I’m building up a new database in SQL Server 2008 for some reporting, and there are many common business rules pertaining to this data that go into different types of reports. Currently these rules are mostly combined in larger procedural programs, in a legacy language, which I’m trying to move over to SQL. I’m shooting for flexibility in implementing reporting from this data, like some reporting in SAS, some in C#, etc.
My approach currently is to break up these common rules (usually VERY simple logic) and encapsulate them in individual SQL UDFs. Performance is not a concern, I just want to use these rules to populate static fields in a sort of reporting “snapshot”, which can then be used to report from in whatever way you want.

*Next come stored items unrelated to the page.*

-- pv_equiv track=rewrite | github.com/jurajstrecha/AdventOfCode2018 | day02/CommonLetters.py | get_single_mismatch_index
-- ===== SOURCE A (Python) =====
-- def get_single_mismatch_index(id1, id2):
-- 	mismatch_count = 0
-- 	mismatch_index = -1
--
-- 	for j in range(0, len(id1)):
-- 		if id1[j] != id2[j]:
-- 			mismatch_count = mismatch_count + 1
-- 			if mismatch_count == 1:
-- 				mismatch_index = j
-- 			elif mismatch_count > 1:
-- 				return -1
--
-- 	return mismatch_index
-- ===== SOURCE B (Python) =====
-- def common_prefix_len(x, y):
--     k = 0
--     for a, b in zip(x, y):
--         if a != b:
--             break
--         k += 1
--     return k
--
-- def get_single_mismatch_index(id1, id2):
--     n = len(id1)
--     t = id2[:n]
--     p = common_prefix_len(id1, t)          # length of matching prefix
--     if p == n:
--         return -1                          # no mismatch at all
--     s = common_prefix_len(id1[::-1], t[::-1])  # length of matching suffix
--     return p if p + s == n - 1 else -1     # exactly one mismatch iff prefix+suffix cover all but one position
-- ===== Notes on version B (the rewrite author's own statement) =====
-- stated objective: alternative
-- what changed: B matches the strings from both ends instead of counting mismatches: it computes the longest common prefix and the longest common suffix of id1 and id2[:len(id1)] and decides arithmetically (exactly one mismatch iff prefix+suffix = n-1, and then its index is the prefix length), replacing A's running counter, mutable best-index and mid-loop early return.
-- outside the precondition, e.g. on get_single_mismatch_index('baab', 'aab'): A returns -1, B returns 0
import Mathlib
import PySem

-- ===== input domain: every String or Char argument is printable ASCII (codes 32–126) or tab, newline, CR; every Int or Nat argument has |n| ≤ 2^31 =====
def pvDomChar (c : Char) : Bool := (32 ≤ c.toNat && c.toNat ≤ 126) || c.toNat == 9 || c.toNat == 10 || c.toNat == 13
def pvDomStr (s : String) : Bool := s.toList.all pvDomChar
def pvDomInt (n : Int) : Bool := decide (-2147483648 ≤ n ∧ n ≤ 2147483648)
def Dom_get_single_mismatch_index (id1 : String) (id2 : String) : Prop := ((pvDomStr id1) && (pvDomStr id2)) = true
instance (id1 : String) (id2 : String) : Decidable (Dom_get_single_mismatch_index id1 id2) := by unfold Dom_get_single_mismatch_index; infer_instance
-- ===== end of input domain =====

-- B replaces A's counting loop by a prefix/suffix decomposition: match the two strings
-- from both ends (longest common prefix and longest common suffix of id1 and id2[:len(id1)])
-- and decide arithmetically — exactly one mismatch iff prefix + suffix = n - 1 (objective: alternative).


-- ===== PORT A =====
-- A's for-loop, state (mismatch_count, mismatch_index); the `elif mismatch_count > 1`
-- branch is the early `return -1`
def pvALoop (l1 l2 : List Char) : List Int → Int → Int → Int
  | [], _, idx => idx
  | j :: rest, count, idx =>
    if PySem.List.pyGet? l1 j ≠ PySem.List.pyGet? l2 j then
      if count + 1 = 1 then pvALoop l1 l2 rest (count + 1) j
      else if count + 1 > 1 then -1
      else pvALoop l1 l2 rest (count + 1) idx
    else pvALoop l1 l2 rest count idx

def get_single_mismatch_index (id1 : String) (id2 : String) : Int :=
  pvALoop id1.toList id2.toList
    (PySem.List.pyRange 0 (id1.toList.length : Int) 1) 0 (-1)

-- ===== PORT B =====
-- common_prefix_len(x, y): zip-style simultaneous walk, stops at the first unequal pair
-- (or when either list ends, like Python's zip)
def pvPrefLen : List Char → List Char → Nat
  | a :: as, b :: bs => if a ≠ b then 0 else pvPrefLen as bs + 1
  | _, _ => 0

-- id2[:n] is PySem.List.slice; id1[::-1] (reversal) is ported as List.reverse
-- (exact: PySem.List.slice?_none_none_neg_one)
def get_single_mismatch_index_alt (id1 : String) (id2 : String) : Int :=
  let l1 := id1.toList
  let n := l1.length
  let t := PySem.List.slice id2.toList none (some (n : Int))
  let p := pvPrefLen l1 t
  if p = n then -1
  else
    let s := pvPrefLen l1.reverse t.reverse
    if (p : Int) + (s : Int) = (n : Int) - 1 then (p : Int) else -1

-- ===== PRECONDITION & SPEC =====
-- Pre_ excludes inputs with len(id1) > len(id2): there A raises IndexError except when it
-- meets a second mismatch before running off id2 and early-returns -1 (an artefact of the
-- early return that B, which compares against the truncated id2[:len(id1)], does not share).
def Pre_get_single_mismatch_index (id1 : String) (id2 : String) : Prop :=
  id1.toList.length ≤ id2.toList.length
instance (id1 : String) (id2 : String) : Decidable (Pre_get_single_mismatch_index id1 id2) := by
  unfold Pre_get_single_mismatch_index; infer_instance
def pvWitness_get_single_mismatch_index : String × String := ("abc", "axc")

def Spec_get_single_mismatch_index (id1 : String) (id2 : String) (out : Int) : Prop :=
  out = get_single_mismatch_index_alt id1 id2
instance (id1 : String) (id2 : String) (out : Int) : Decidable (Spec_get_single_mismatch_index id1 id2 out) := by
  unfold Spec_get_single_mismatch_index; infer_instance

-- ===== CLAIM (what is proved, stated in full; the proofs are below) =====
def Claim_equal_get_single_mismatch_index : Prop := ∀ (id1 : String) (id2 : String), Dom_get_single_mismatch_index id1 id2 → Pre_get_single_mismatch_index id1 id2 → Spec_get_single_mismatch_index id1 id2 (get_single_mismatch_index id1 id2)

-- ===== LEMMAS AND PROOFS =====

-- proof-side normal form: the (strictly increasing) list of mismatching positions
def diffIdx : List Char → List Char → List Nat
  | a :: as, b :: bs =>
    if a = b then (diffIdx as bs).map (· + 1) else 0 :: (diffIdx as bs).map (· + 1)
  | _, _ => []

theorem diffIdx_lt (l1 l2 : List Char) : ∀ k ∈ diffIdx l1 l2, k < l1.length := by
  induction l1 generalizing l2 with
  | nil => intro k hk; simp [diffIdx] at hk
  | cons a as ih =>
    intro k hk
    cases l2 with
    | nil => simp [diffIdx] at hk
    | cons b bs =>
      simp only [diffIdx] at hk
      split_ifs at hk with h
      · rcases List.mem_map.mp hk with ⟨j, hj, rfl⟩
        have := ih bs j hj; simp; omega
      · rcases List.mem_cons.mp hk with rfl | hk
        · simp
        · rcases List.mem_map.mp hk with ⟨j, hj, rfl⟩
          have := ih bs j hj; simp; omega

theorem diffIdx_pairwise (l1 l2 : List Char) : (diffIdx l1 l2).Pairwise (· < ·) := by
  induction l1 generalizing l2 with
  | nil => simp [diffIdx]
  | cons a as ih =>
    cases l2 with
    | nil => simp [diffIdx]
    | cons b bs =>
      have hmap : ((diffIdx as bs).map (· + 1)).Pairwise (· < ·) := by
        exact List.pairwise_map.mpr (by simpa using ih bs)
      simp only [diffIdx]
      split_ifs with h
      · exact hmap
      · exact List.pairwise_cons.mpr ⟨by intro x hx; rcases List.mem_map.mp hx with ⟨j, _, rfl⟩; omega, hmap⟩

theorem diffIdx_take (l1 l2 : List Char) (h : l1.length ≤ l2.length) :
    diffIdx l1 (l2.take l1.length) = diffIdx l1 l2 := by
  induction l1 generalizing l2 with
  | nil => cases l2 <;> simp [diffIdx]
  | cons a as ih =>
    cases l2 with
    | nil => simp at h
    | cons b bs =>
      simp only [List.length_cons, List.take_succ_cons, diffIdx]
      rw [ih bs (by simpa using h)]

-- A's filtered index list is exactly diffIdx
theorem range_filter_eq_diffIdx (l1 l2 : List Char) (h : l1.length ≤ l2.length) :
    (List.range l1.length).filter (fun j => l1[j]? ≠ l2[j]?) = diffIdx l1 l2 := by
  induction l1 generalizing l2 with
  | nil => simp [diffIdx]
  | cons a as ih =>
    cases l2 with
    | nil => simp at h
    | cons b bs =>
      rw [List.length_cons, List.range_succ_eq_map, List.filter_cons, List.filter_map]
      by_cases hab : a = b <;>
        · simp [diffIdx, hab, Function.comp_def, ← ih bs (by simpa using h)]
          rfl

-- A's loop after the first mismatch (count = 1): -1 iff any further mismatch
theorem pvALoop_one (l1 l2 : List Char) (js : List Int) (i : Int) :
    pvALoop l1 l2 js 1 i =
      if js.any (fun j => PySem.List.pyGet? l1 j ≠ PySem.List.pyGet? l2 j) then -1 else i := by
  induction js with
  | nil => simp [pvALoop]
  | cons j rest ih =>
    by_cases h : PySem.List.pyGet? l1 j ≠ PySem.List.pyGet? l2 j <;>
      simp [pvALoop, h, ih]

-- A's loop from the initial state, as a match on the filtered mismatch list
theorem pvALoop_zero (l1 l2 : List Char) (js : List Int) :
    pvALoop l1 l2 js 0 (-1) =
      match js.filter (fun j => PySem.List.pyGet? l1 j ≠ PySem.List.pyGet? l2 j) with
      | [j] => j
      | _ => -1 := by
  induction js with
  | nil => simp [pvALoop]
  | cons j rest ih =>
    by_cases h : PySem.List.pyGet? l1 j ≠ PySem.List.pyGet? l2 j
    · have h1 : pvALoop l1 l2 (j :: rest) 0 (-1) = pvALoop l1 l2 rest 1 j := by
        simp [pvALoop, h]
      have hd : (decide (PySem.List.pyGet? l1 j ≠ PySem.List.pyGet? l2 j)) = true := by
        simpa using h
      rw [h1, pvALoop_one, List.filter_cons, hd, if_pos rfl]
      rcases hf : rest.filter (fun j => PySem.List.pyGet? l1 j ≠ PySem.List.pyGet? l2 j) with _ | ⟨x, xs⟩
      · have ha : (rest.any fun j => decide (PySem.List.pyGet? l1 j ≠ PySem.List.pyGet? l2 j)) = false := by
          rw [List.any_eq_false]
          intro x hx
          have := List.filter_eq_nil_iff.mp hf x hx
          simpa using this
        rw [ha]; simp
      · have ha : (rest.any fun j => decide (PySem.List.pyGet? l1 j ≠ PySem.List.pyGet? l2 j)) = true := by
          rw [List.any_eq_true]
          have hm : x ∈ rest.filter (fun j => PySem.List.pyGet? l1 j ≠ PySem.List.pyGet? l2 j) := by
            rw [hf]; exact List.mem_cons_self
          rcases List.mem_filter.mp hm with ⟨hmem, hp⟩
          exact ⟨x, hmem, hp⟩
        rw [ha]; simp
    · simp [pvALoop, h, ih]

-- A's value in diffIdx normal form
theorem portA_eq_diffIdx (l1 l2 : List Char) (h : l1.length ≤ l2.length) :
    pvALoop l1 l2 (PySem.List.pyRange 0 (l1.length : Int) 1) 0 (-1) =
      match diffIdx l1 l2 with
      | [k] => (k : Int)
      | _ => -1 := by
  have key : (List.filter (fun j => decide (PySem.List.pyGet? l1 j ≠ PySem.List.pyGet? l2 j))
      ((List.range l1.length).map (fun k : Nat => (k : Int)))) =
      (diffIdx l1 l2).map (fun k : Nat => (k : Int)) := by
    rw [List.filter_map, ← range_filter_eq_diffIdx l1 l2 h]
    congr 1
    apply List.filter_congr
    intro j _
    simp [pysem]
  rw [pvALoop_zero, PySem.List.pyRange_zero_natCast, key]
  rcases hd : diffIdx l1 l2 with _ | ⟨k, _ | ⟨k2, rest⟩⟩ <;> simp

-- B's prefix length is the first mismatch position (or n when none), for equal lengths
theorem pvPrefLen_eq_headD (l1 t : List Char) (h : l1.length = t.length) :
    pvPrefLen l1 t = (diffIdx l1 t).headD l1.length := by
  induction l1 generalizing t with
  | nil => cases t <;> simp_all [pvPrefLen, diffIdx]
  | cons a as ih =>
    cases t with
    | nil => simp at h
    | cons b bs =>
      by_cases hab : a = b
      · simp only [pvPrefLen, diffIdx, hab, if_neg (by simp : ¬ (b ≠ b))]
        rw [ih bs (by simpa using h)]
        rcases diffIdx as bs with _ | ⟨k, ks⟩ <;> simp
      · simp [pvPrefLen, diffIdx, hab]

-- last-position mismatch under appending one character at the end
theorem diffIdx_append (xs ys : List Char) (a b : Char) (h : xs.length = ys.length) :
    diffIdx (xs ++ [a]) (ys ++ [b]) =
      diffIdx xs ys ++ (if a = b then [] else [xs.length]) := by
  induction xs generalizing ys with
  | nil =>
    cases ys with
    | nil => by_cases hab : a = b <;> simp [diffIdx, hab]
    | cons y ys => simp at h
  | cons x xs ih =>
    cases ys with
    | nil => simp at h
    | cons y ys =>
      simp only [List.cons_append, diffIdx]
      rw [ih ys (by simpa using h)]
      by_cases hxy : x = y <;> by_cases hab : a = b <;> simp [hxy, hab]

-- the mismatch positions of the reversals are the reflected positions, reversed
theorem diffIdx_reverse (l1 t : List Char) (h : l1.length = t.length) :
    diffIdx l1.reverse t.reverse =
      ((diffIdx l1 t).map (fun k => l1.length - 1 - k)).reverse := by
  induction l1 generalizing t with
  | nil => cases t <;> simp_all [diffIdx]
  | cons a as ih =>
    cases t with
    | nil => simp at h
    | cons b bs =>
      have hlen : as.length = bs.length := by simpa using h
      simp only [List.reverse_cons]
      rw [diffIdx_append as.reverse bs.reverse a b (by simp [hlen]), ih bs hlen]
      by_cases hab : a = b <;>
        · simp [diffIdx, hab, List.map_map]
          intro k _
          omega

-- ===== VERDICT (by name: the statement is the Claim_ definition above) =====
theorem get_single_mismatch_index_spec : Claim_equal_get_single_mismatch_index := by
  intro id1 id2 _ hpre
  unfold Pre_get_single_mismatch_index at hpre
  unfold Spec_get_single_mismatch_index get_single_mismatch_index
  simp only [get_single_mismatch_index_alt, PySem.List.slice_to_natCast]
  generalize hg1 : id1.toList = l1 at *
  generalize hg2 : id2.toList = l2 at *
  set t := l2.take l1.length with htdef
  have hlen : l1.length = t.length := by
    simp [htdef]; omega
  have hdt : diffIdx l1 t = diffIdx l1 l2 := diffIdx_take l1 l2 hpre
  rw [portA_eq_diffIdx l1 l2 hpre, ← hdt]
  rw [pvPrefLen_eq_headD l1 t hlen]
  rcases hd : diffIdx l1 t with _ | ⟨k1, tl⟩
  · simp
  · have hk1 : k1 < l1.length := diffIdx_lt l1 t k1 (by rw [hd]; exact List.mem_cons_self)
    have hs : pvPrefLen l1.reverse t.reverse =
        ((diffIdx l1 t).map (fun k => l1.length - 1 - k)).reverse.headD l1.length := by
      rw [pvPrefLen_eq_headD l1.reverse t.reverse (by simp [hlen]),
          diffIdx_reverse l1 t hlen]
      simp
    rcases tl with _ | ⟨k2, rest⟩
    · -- exactly one mismatch: prefix = k1, suffix = n - 1 - k1
      rw [hs]
      simp only [hd, List.map_cons, List.map_nil, List.reverse_cons, List.reverse_nil,
        List.nil_append, List.headD_cons]
      have hsum : (k1 : Int) + ((l1.length - 1 - k1 : Nat) : Int) = (l1.length : Int) - 1 := by
        push_cast [Nat.sub_sub]
        omega
      simp [if_neg (by omega : ¬ k1 = l1.length), hsum]
    · -- at least two mismatches: prefix + suffix < n - 1
      rw [hs]
      have hpair := diffIdx_pairwise l1 t
      rw [hd] at hpair
      have hlast_mem : (k2 :: rest).getLast (by simp) ∈ k2 :: rest := List.getLast_mem _
      have hk1lt : k1 < (k2 :: rest).getLast (by simp) :=
        (List.pairwise_cons.mp hpair).1 _ hlast_mem
      have hlastlt : (k2 :: rest).getLast (by simp) < l1.length :=
        diffIdx_lt l1 t _ (by rw [hd]; exact List.mem_cons_of_mem _ hlast_mem)
      set kl := (k2 :: rest).getLast (by simp) with hkl
      have hmapne : ((diffIdx l1 t).map (fun k => l1.length - 1 - k)) ≠ [] := by simp [hd]
      have hrevhead : ((diffIdx l1 t).map (fun k => l1.length - 1 - k)).reverse.headD l1.length
          = l1.length - 1 - kl := by
        rw [List.headD_eq_head?_getD, List.head?_reverse, List.getLast?_eq_some_getLast hmapne]
        simp only [Option.getD_some]
        rw [List.getLast_map hmapne]
        have : (diffIdx l1 t).getLast (by simpa using hmapne) = kl := by
          simp only [hd, hkl]
          rw [List.getLast_cons (by simp)]
        rw [this]
      rw [hrevhead]
      have hne : ¬ ((k1 : Int) + ((l1.length - 1 - kl : Nat) : Int) = (l1.length : Int) - 1) := by
        push_cast [Nat.sub_sub]
        omega
      simp [hne]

I like this modular approach as far as understanding what each rule is doing (and maintaining the rules themselves), but I’m also starting to become a bit afraid that the maintenance may also become a nightmare. Some rules depend on others, but I can’t really get away from that – these things build off each other…which is what I want…I think? 😉
Are there some better approaches for this modular approach in a database? Am I on the right track, or am I thinking of this in too much of a application-development mindset?
SQL is set based, and inherently performs poorly when applying a modular approach.
Functions, Stored Procedures and/or Views – they all abstract the underlying logic. The performance problem comes into play when you use two (or more) functions/etc that utilize the same table(s). It means that two queries are made the the same table(s) when one could’ve been used.
The use of multiple functions says to me that the data model was made to be very “flexible”. To me, that means questionable data typing and overall column/table definition. There’s a need for functions/etc because the database will allow anything to be stored, which means the possibility of bad data is very high. I’d rather put the effort into always having good/valid data, rather than working after the fact to combat existing bad data.
The database is the place to contain this logic. It is faster than application code, and most importantly – centralized to minimize maintainence.